What you will do: Where does the string "filter" occur in the records? Copy each line that holds it.

Given records:
┄┄┄┄┄┄

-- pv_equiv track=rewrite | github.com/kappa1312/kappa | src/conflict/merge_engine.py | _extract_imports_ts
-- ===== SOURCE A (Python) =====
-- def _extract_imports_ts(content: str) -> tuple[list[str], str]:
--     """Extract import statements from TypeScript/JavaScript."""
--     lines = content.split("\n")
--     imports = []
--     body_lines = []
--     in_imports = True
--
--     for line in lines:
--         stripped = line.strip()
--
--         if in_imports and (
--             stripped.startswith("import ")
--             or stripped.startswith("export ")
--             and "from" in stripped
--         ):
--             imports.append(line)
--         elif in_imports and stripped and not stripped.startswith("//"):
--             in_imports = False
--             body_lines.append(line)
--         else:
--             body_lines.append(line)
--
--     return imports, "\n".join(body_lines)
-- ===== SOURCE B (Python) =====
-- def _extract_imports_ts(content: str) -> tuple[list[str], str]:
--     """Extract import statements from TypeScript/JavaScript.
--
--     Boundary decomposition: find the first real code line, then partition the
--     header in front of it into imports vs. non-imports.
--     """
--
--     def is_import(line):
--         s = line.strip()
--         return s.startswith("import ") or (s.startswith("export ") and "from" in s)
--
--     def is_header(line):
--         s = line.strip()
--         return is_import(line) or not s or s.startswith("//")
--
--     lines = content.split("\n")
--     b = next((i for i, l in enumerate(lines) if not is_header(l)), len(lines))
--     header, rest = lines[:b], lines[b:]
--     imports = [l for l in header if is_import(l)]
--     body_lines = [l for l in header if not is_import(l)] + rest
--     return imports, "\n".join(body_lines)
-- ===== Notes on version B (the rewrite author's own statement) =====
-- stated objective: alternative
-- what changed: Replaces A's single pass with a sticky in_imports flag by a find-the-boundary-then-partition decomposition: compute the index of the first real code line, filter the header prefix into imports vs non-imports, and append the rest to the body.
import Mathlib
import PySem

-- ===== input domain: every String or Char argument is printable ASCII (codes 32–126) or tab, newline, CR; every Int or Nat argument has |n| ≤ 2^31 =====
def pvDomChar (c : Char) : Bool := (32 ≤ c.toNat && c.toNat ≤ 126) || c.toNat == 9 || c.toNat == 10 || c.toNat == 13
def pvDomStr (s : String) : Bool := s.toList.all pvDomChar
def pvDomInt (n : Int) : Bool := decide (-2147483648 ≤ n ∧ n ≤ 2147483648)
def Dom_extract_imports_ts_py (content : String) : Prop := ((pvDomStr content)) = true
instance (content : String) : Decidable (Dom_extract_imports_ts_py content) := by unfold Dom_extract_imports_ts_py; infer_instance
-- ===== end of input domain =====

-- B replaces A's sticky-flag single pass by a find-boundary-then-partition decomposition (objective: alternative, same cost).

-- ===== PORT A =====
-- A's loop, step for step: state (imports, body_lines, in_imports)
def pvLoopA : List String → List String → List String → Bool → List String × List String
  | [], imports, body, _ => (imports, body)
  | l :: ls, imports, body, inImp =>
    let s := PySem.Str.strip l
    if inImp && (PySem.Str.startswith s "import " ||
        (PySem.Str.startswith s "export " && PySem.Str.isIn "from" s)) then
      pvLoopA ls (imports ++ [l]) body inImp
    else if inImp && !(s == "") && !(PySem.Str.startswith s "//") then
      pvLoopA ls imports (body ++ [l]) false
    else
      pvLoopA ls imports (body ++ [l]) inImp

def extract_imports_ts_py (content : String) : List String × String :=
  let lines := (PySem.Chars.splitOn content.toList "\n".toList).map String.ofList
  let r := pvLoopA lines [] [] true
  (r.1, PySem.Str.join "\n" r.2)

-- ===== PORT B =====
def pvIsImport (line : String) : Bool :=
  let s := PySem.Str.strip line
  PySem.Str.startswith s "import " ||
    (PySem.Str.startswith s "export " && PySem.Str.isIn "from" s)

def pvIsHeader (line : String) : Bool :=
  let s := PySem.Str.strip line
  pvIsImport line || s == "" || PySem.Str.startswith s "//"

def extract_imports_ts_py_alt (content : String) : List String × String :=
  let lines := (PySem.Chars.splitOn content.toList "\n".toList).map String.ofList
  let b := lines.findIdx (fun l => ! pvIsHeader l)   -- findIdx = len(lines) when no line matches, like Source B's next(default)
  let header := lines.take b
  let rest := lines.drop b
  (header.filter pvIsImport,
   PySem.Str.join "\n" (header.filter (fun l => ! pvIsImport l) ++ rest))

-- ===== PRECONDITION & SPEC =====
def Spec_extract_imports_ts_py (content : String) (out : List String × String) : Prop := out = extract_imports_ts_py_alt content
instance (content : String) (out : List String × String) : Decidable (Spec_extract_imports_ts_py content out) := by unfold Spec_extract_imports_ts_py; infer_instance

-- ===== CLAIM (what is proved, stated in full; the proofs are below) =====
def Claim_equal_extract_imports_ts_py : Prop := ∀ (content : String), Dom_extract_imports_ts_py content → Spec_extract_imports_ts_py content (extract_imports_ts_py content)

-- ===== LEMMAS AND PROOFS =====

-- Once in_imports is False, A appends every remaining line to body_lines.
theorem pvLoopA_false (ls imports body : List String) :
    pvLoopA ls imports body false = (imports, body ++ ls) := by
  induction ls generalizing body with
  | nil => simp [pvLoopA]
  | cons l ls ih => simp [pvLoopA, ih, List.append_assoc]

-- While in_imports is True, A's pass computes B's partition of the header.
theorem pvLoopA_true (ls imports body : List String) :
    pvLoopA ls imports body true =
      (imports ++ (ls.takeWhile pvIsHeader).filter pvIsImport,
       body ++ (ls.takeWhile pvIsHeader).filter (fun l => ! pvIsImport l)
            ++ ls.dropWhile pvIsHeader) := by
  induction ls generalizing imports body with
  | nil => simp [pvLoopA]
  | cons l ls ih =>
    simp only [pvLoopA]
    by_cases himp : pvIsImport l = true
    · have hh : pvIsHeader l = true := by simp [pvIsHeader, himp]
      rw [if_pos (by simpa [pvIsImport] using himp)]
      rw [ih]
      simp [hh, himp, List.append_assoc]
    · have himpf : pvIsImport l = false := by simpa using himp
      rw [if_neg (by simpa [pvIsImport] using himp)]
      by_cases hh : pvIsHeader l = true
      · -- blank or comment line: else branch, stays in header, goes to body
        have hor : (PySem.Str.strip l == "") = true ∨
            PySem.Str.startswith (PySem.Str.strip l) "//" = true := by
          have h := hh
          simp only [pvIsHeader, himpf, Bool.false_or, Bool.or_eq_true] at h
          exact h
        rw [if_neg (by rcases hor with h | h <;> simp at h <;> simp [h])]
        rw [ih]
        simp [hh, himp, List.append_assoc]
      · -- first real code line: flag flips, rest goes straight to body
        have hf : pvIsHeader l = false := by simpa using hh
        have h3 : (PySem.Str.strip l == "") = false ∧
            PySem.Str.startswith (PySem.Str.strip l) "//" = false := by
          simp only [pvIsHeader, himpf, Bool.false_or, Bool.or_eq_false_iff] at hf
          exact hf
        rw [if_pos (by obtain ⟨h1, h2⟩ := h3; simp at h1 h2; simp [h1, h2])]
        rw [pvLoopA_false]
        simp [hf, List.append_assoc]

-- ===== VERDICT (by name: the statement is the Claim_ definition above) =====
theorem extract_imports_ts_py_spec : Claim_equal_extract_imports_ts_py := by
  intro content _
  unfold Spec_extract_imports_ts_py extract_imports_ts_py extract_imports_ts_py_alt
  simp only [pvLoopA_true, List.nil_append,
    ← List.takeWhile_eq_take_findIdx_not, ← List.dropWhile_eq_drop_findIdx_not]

┄┄┄┄┄┄

Completed task:
-- what changed: Replaces A's single pass with a sticky in_imports flag by a find-the-boundary-then-partition decomposition: compute the index of the first real code line, filter the header prefix into imports vs non-imports, and append the rest to the body.
  (header.filter pvIsImport,
   PySem.Str.join "\n" (header.filter (fun l => ! pvIsImport l) ++ rest))
      (imports ++ (ls.takeWhile pvIsHeader).filter pvIsImport,
       body ++ (ls.takeWhile pvIsHeader).filter (fun l => ! pvIsImport l)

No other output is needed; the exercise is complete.